-- pv_equiv track=rewrite | github.com/HatchGameEngine/HatchGameEngine | tools/abc.py | lnstyle
-- ===== SOURCE A (Python) =====
-- from typing import Literal
--
-- def lnstyle(input: str) -> Literal['\n', '\r\n', '\r']:
-- 	i: int = 0
-- 	maybemac: bool = False
-- 	input_sz: int = len(input)
-- 	while i < input_sz:
-- 		if input[i] == '\n':
-- 			return '\n' if not maybemac else '\r\n'
-- 		elif maybemac: # previous was \r and current isn't \n so...
-- 			return '\r'
-- 		elif input[i] == '\r': # wasn't already maybemac so note that
-- 			maybemac = True
-- 		else: # all other characters reset the check
-- 			maybemac = False
-- 		i += 1
-- 	raise Exception('no line endings found! this cannot be sorted')
-- ===== SOURCE B (Python) =====
-- def lnstyle(input: str) -> str:
--     # Locate the first occurrence of each line-ending character directly.
--     n = input.find('\n')
--     r = input.find('\r')
--     if n != -1 and (r == -1 or n < r):
--         return '\n'
--     if r != -1 and r + 1 < len(input):
--         return '\r\n' if input[r + 1] == '\n' else '\r'
--     raise Exception('no line endings found! this cannot be sorted')
-- ===== Notes on version B (the rewrite author's own statement) =====
-- stated objective: simpler
-- what changed: Replaces A's character-by-character state-machine loop (maybemac flag) with two str.find calls and a single index comparison plus one lookahead character test.
import Mathlib
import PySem

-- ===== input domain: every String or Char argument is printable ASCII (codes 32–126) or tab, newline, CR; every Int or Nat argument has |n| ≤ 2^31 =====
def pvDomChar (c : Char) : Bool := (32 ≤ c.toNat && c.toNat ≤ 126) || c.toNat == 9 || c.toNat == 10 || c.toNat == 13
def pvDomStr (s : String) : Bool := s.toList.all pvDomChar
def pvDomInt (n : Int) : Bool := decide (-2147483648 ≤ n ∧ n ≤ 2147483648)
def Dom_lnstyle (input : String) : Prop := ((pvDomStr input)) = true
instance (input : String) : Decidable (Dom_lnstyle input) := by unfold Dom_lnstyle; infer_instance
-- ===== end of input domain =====

-- B detects the first line-ending style with two find calls and one lookahead test instead of A's
-- character-by-character state-machine loop (objective: simpler).

-- ===== PORT A =====
-- A's while loop over index i with the maybemac flag, as structural recursion over the
-- remaining characters carrying the same flag; "" marks the raise (excluded by Pre_).
def lnstyleGo : List Char → Bool → String
  | [], _ => ""
  | c :: rest, maybemac =>
    if c = '\n' then (if !maybemac then "\n" else "\r\n")
    else if maybemac then "\r"
    else if c = '\r' then lnstyleGo rest true
    else lnstyleGo rest false

def lnstyle (input : String) : String := lnstyleGo input.toList false

-- ===== PORT B =====
def lnstyle_alt (input : String) : String :=
  let n := PySem.Str.find input "\n"
  let r := PySem.Str.find input "\r"
  if n ≠ -1 ∧ (r = -1 ∨ n < r) then "\n"
  else if r ≠ -1 ∧ r + 1 < (PySem.Str.len input : Int) then
    (if PySem.Str.pyGet? input (r + 1) = some '\n' then "\r\n" else "\r")
  else ""

-- ===== PRECONDITION & SPEC =====
-- Pre_ excludes exactly the inputs on which A raises its Exception: strings containing no
-- '\n' and containing no '\r' before the last character (a lone trailing '\r' raises too).
def Pre_lnstyle (input : String) : Prop :=
  '\n' ∈ input.toList ∨ '\r' ∈ input.toList.dropLast
instance (input : String) : Decidable (Pre_lnstyle input) := by unfold Pre_lnstyle; infer_instance

def pvWitness_lnstyle : String := "ab\r\ncd"

def Spec_lnstyle (input : String) (out : String) : Prop := out = lnstyle_alt input
instance (input : String) (out : String) : Decidable (Spec_lnstyle input out) := by unfold Spec_lnstyle; infer_instance

-- ===== CLAIM (what is proved, stated in full; the proofs are below) =====
def Claim_equal_lnstyle : Prop := ∀ (input : String), Dom_lnstyle input → Pre_lnstyle input → Spec_lnstyle input (lnstyle input)

-- ===== LEMMAS AND PROOFS =====

-- find.go never returns a value below its starting offset (other than -1).
theorem pv_go_lb (sub cs : List Char) (k : Nat) :
    PySem.Chars.find.go sub cs k = -1 ∨ (k : Int) ≤ PySem.Chars.find.go sub cs k := by
  induction cs generalizing k with
  | nil => simp only [PySem.Chars.find.go]; split_ifs <;> omega
  | cons c rest ih =>
    simp only [PySem.Chars.find.go]
    split_ifs with h
    · omega
    · rcases ih (k+1) with h1 | h1
      · left; exact h1
      · right; omega

-- find.go at offset k is find.go at offset 0, shifted (unless the pattern is absent).
theorem pv_go_shift (sub cs : List Char) (k : Nat) :
    PySem.Chars.find.go sub cs k =
      (if PySem.Chars.find.go sub cs 0 = -1 then -1 else PySem.Chars.find.go sub cs 0 + k) := by
  induction cs generalizing k with
  | nil =>
    simp only [PySem.Chars.find.go]
    split_ifs <;> omega
  | cons c rest ih =>
    simp only [PySem.Chars.find.go]
    by_cases h : sub.isPrefixOf (c :: rest) = true
    · rw [if_pos h, if_pos h]; split_ifs <;> omega
    · rw [if_neg h, if_neg h, ih (k+1), ih (0+1)]
      rcases pv_go_lb sub rest 0 with h1 | h1 <;> split_ifs <;> omega

theorem pv_find_nil (x : Char) : PySem.Chars.find [] [x] = -1 := by
  simp [PySem.Chars.find, PySem.Chars.find.go]

-- find on a cons cell, for a one-character pattern.
theorem pv_find_cons (c : Char) (cs : List Char) (x : Char) :
    PySem.Chars.find (c :: cs) [x] =
      (if c = x then 0
       else if PySem.Chars.find cs [x] = -1 then -1 else PySem.Chars.find cs [x] + 1) := by
  simp only [PySem.Chars.find, PySem.Chars.find.go]
  by_cases h : c = x
  · subst h; simp [List.isPrefixOf]
  · have hp : ([x].isPrefixOf (c :: cs)) = false := by
      simp [List.isPrefixOf]
      exact fun he => h he.symm
    rw [if_neg (by simp [hp]), if_neg h, pv_go_shift [x] cs (0+1)]
    rcases pv_go_lb [x] cs 0 with h1 | h1 <;> split_ifs <;> omega

-- find is -1 or a valid nonnegative index into the list.
theorem pv_find_range (cs : List Char) (x : Char) :
    PySem.Chars.find cs [x] = -1 ∨
      (0 ≤ PySem.Chars.find cs [x] ∧ PySem.Chars.find cs [x] < (cs.length : Int)) := by
  induction cs with
  | nil => left; exact pv_find_nil x
  | cons c rest ih =>
    rw [pv_find_cons]
    split_ifs with h1 h2
    · right; constructor <;> simp
    · left; rfl
    · right
      rcases ih with h | ⟨h0, hl⟩
      · exact absurd h h2
      · refine ⟨by omega, ?_⟩
        simp only [List.length_cons]; push_cast; omega

-- The list-level form of B.
def pvAlt (cs : List Char) : String :=
  let n := PySem.Chars.find cs ['\n']
  let r := PySem.Chars.find cs ['\r']
  if n ≠ -1 ∧ (r = -1 ∨ n < r) then "\n"
  else if r ≠ -1 ∧ r + 1 < (cs.length : Int) then
    (if cs[(r + 1).toNat]? = some '\n' then "\r\n" else "\r")
  else ""

theorem pv_alt_eq (input : String) : lnstyle_alt input = pvAlt input.toList := by
  unfold lnstyle_alt pvAlt
  simp only [PySem.Str.find_eq, PySem.Str.len_eq,
    show ("\n".toList) = ['\n'] from rfl, show ("\r".toList) = ['\r'] from rfl]
  rcases pv_find_range input.toList '\r' with h | ⟨h0, _⟩
  · rw [h]
    split_ifs <;> simp_all
  · have he : PySem.Str.pyGet? input (PySem.Chars.find input.toList ['\r'] + 1)
        = input.toList[(PySem.Chars.find input.toList ['\r'] + 1).toNat]? := by
      conv_lhs => rw [show PySem.Chars.find input.toList ['\r'] + 1
            = (((PySem.Chars.find input.toList ['\r'] + 1).toNat : Nat) : Int) by omega,
          PySem.Str.pyGet?_natCast]
    rw [he]

-- One step of A's loop with the flag clear.
theorem pv_go_false_cons (c : Char) (rest : List Char) :
    lnstyleGo (c :: rest) false =
      (if c = '\n' then "\n"
       else if c = '\r' then lnstyleGo rest true else lnstyleGo rest false) := by
  simp [lnstyleGo]

-- A's loop with the flag set is decided by the next character alone.
theorem pv_go_true (cs : List Char) :
    lnstyleGo cs true = (match cs with
      | [] => ""
      | d :: _ => if d = '\n' then "\r\n" else "\r") := by
  cases cs with
  | nil => rfl
  | cons d rest => by_cases hd : d = '\n' <;> simp [lnstyleGo, hd]

-- Main equivalence, on the list side (it covers the raise case too: both sides give "").
theorem pv_main (cs : List Char) : lnstyleGo cs false = pvAlt cs := by
  induction cs with
  | nil => simp [lnstyleGo, pvAlt, pv_find_nil]
  | cons c rest ih =>
    rw [pv_go_false_cons]
    by_cases hn : c = '\n'
    · subst hn
      rw [if_pos rfl]
      unfold pvAlt
      rw [pv_find_cons, pv_find_cons]
      rw [if_pos rfl, if_neg (show ('\n':Char) ≠ '\r' by decide)]
      rcases pv_find_range rest '\r' with h | ⟨h0, _⟩
      · simp [h]
      · rw [if_neg (by omega : ¬ PySem.Chars.find rest ['\r'] = -1)]
        rw [if_pos ⟨by omega, Or.inr (by omega)⟩]
    · rw [if_neg hn]
      by_cases hr : c = '\r'
      · subst hr
        rw [if_pos rfl, pv_go_true]
        unfold pvAlt
        rw [pv_find_cons, pv_find_cons]
        rw [if_neg (show ('\r':Char) ≠ '\n' by decide), if_pos rfl]
        cases rest with
        | nil =>
          rw [pv_find_nil]
          norm_num
        | cons d rest' =>
          have hlen : ((0:Int) + 1) < (((d :: rest').length + 1 : Nat) : Int) := by
            push_cast; simp
          rcases pv_find_range (d :: rest') '\n' with h | ⟨h0, _⟩
          · rw [h, if_pos rfl]
            rw [if_neg (by norm_num : ¬ ((-1:Int) ≠ -1 ∧ ((0:Int) = -1 ∨ (-1:Int) < 0)))]
            rw [if_pos (show (0:Int) ≠ -1 ∧ (0:Int) + 1 < ((('\r' :: d :: rest').length : Nat) : Int) by
              refine ⟨by decide, ?_⟩; simp only [List.length_cons]; push_cast; omega)]
            simp
          · rw [if_neg (by omega : ¬ PySem.Chars.find (d :: rest') ['\n'] = -1)]
            rw [if_neg (show ¬ ((PySem.Chars.find (d :: rest') ['\n'] + 1) ≠ -1 ∧
                ((0:Int) = -1 ∨ PySem.Chars.find (d :: rest') ['\n'] + 1 < 0)) by
              push_neg; intro _; exact ⟨by omega, by omega⟩)]
            rw [if_pos (show (0:Int) ≠ -1 ∧ (0:Int) + 1 < ((('\r' :: d :: rest').length : Nat) : Int) by
              refine ⟨by decide, ?_⟩; simp only [List.length_cons]; push_cast; omega)]
            simp
      · rw [if_neg hr, ih]
        unfold pvAlt
        rw [pv_find_cons, pv_find_cons, if_neg hn, if_neg hr]
        set n := PySem.Chars.find rest ['\n'] with hndef
        set r := PySem.Chars.find rest ['\r'] with hrdef
        rcases pv_find_range rest '\n' with hN | ⟨hN0, hNl⟩ <;>
          rcases pv_find_range rest '\r' with hR | ⟨hR0, hRl⟩ <;>
          rw [← hndef] at * <;> rw [← hrdef] at *
        · simp [hN, hR]
        · rw [hN, if_pos rfl, if_neg (by omega : ¬ r = -1)]
          rw [if_neg (by norm_num : ¬ ((-1:Int) ≠ -1 ∧ ((r + 1) = -1 ∨ (-1:Int) < r + 1))),
              if_neg (by norm_num : ¬ ((-1:Int) ≠ -1 ∧ (r = -1 ∨ (-1:Int) < r)))]
          by_cases hb : r + 1 < (rest.length : Int)
          · rw [if_pos (show (r+1) ≠ -1 ∧ (r+1)+1 < ((c :: rest).length : Int) by
                refine ⟨by omega, ?_⟩; simp only [List.length_cons]; push_cast; omega),
              if_pos (⟨by omega, hb⟩ : r ≠ -1 ∧ r + 1 < (rest.length : Int))]
            have hidx : (c :: rest)[(r + 1 + 1).toNat]? = rest[(r + 1).toNat]? := by
              rw [show (r + 1 + 1).toNat = (r + 1).toNat + 1 by omega]; simp
            rw [hidx]
          · rw [if_neg (show ¬ ((r+1) ≠ -1 ∧ (r+1)+1 < ((c :: rest).length : Int)) by
                simp only [List.length_cons]; push_neg; intro _; push_cast; omega),
              if_neg (show ¬ (r ≠ -1 ∧ r + 1 < (rest.length : Int)) by push_neg; intro _; omega)]
        · rw [hR, if_pos rfl, if_neg (by omega : ¬ n = -1)]
          rw [if_pos (⟨by omega, Or.inl rfl⟩ : (n+1) ≠ -1 ∧ ((-1:Int) = -1 ∨ n + 1 < -1)),
              if_pos (⟨by omega, Or.inl rfl⟩ : n ≠ -1 ∧ ((-1:Int) = -1 ∨ n < -1))]
        · rw [if_neg (by omega : ¬ n = -1), if_neg (by omega : ¬ r = -1)]
          by_cases hb : n < r
          · rw [if_pos (⟨by omega, Or.inr (by omega)⟩ : (n+1) ≠ -1 ∧ ((r+1) = -1 ∨ n + 1 < r + 1)),
                if_pos (⟨by omega, Or.inr hb⟩ : n ≠ -1 ∧ (r = -1 ∨ n < r))]
          · rw [if_neg (show ¬ ((n+1) ≠ -1 ∧ ((r+1) = -1 ∨ n + 1 < r + 1)) by
                push_neg; intro _; exact ⟨by omega, by omega⟩),
              if_neg (show ¬ (n ≠ -1 ∧ (r = -1 ∨ n < r)) by
                push_neg; intro _; exact ⟨by omega, by omega⟩)]
            by_cases hs : r + 1 < (rest.length : Int)
            · rw [if_pos (show (r+1) ≠ -1 ∧ (r+1)+1 < ((c :: rest).length : Int) by
                  refine ⟨by omega, ?_⟩; simp only [List.length_cons]; push_cast; omega),
                if_pos (⟨by omega, hs⟩ : r ≠ -1 ∧ r + 1 < (rest.length : Int))]
              have hidx : (c :: rest)[(r + 1 + 1).toNat]? = rest[(r + 1).toNat]? := by
                rw [show (r + 1 + 1).toNat = (r + 1).toNat + 1 by omega]; simp
              rw [hidx]
            · rw [if_neg (show ¬ ((r+1) ≠ -1 ∧ (r+1)+1 < ((c :: rest).length : Int)) by
                  simp only [List.length_cons]; push_neg; intro _; push_cast; omega),
                if_neg (show ¬ (r ≠ -1 ∧ r + 1 < (rest.length : Int)) by push_neg; intro _; omega)]

-- ===== VERDICT (by name: the statement is the Claim_ definition above) =====
theorem lnstyle_spec : Claim_equal_lnstyle := by
  intro input _ _
  unfold Spec_lnstyle lnstyle
  rw [pv_alt_eq, pv_main]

=-=-=

- _Required work_:
Pull every line containing the string "hidx" out of the data above and copy it.

- _Problem solution_:
            have hidx : (c :: rest)[(r + 1 + 1).toNat]? = rest[(r + 1).toNat]? := by
            rw [hidx]
              have hidx : (c :: rest)[(r + 1 + 1).toNat]? = rest[(r + 1).toNat]? := by
              rw [hidx]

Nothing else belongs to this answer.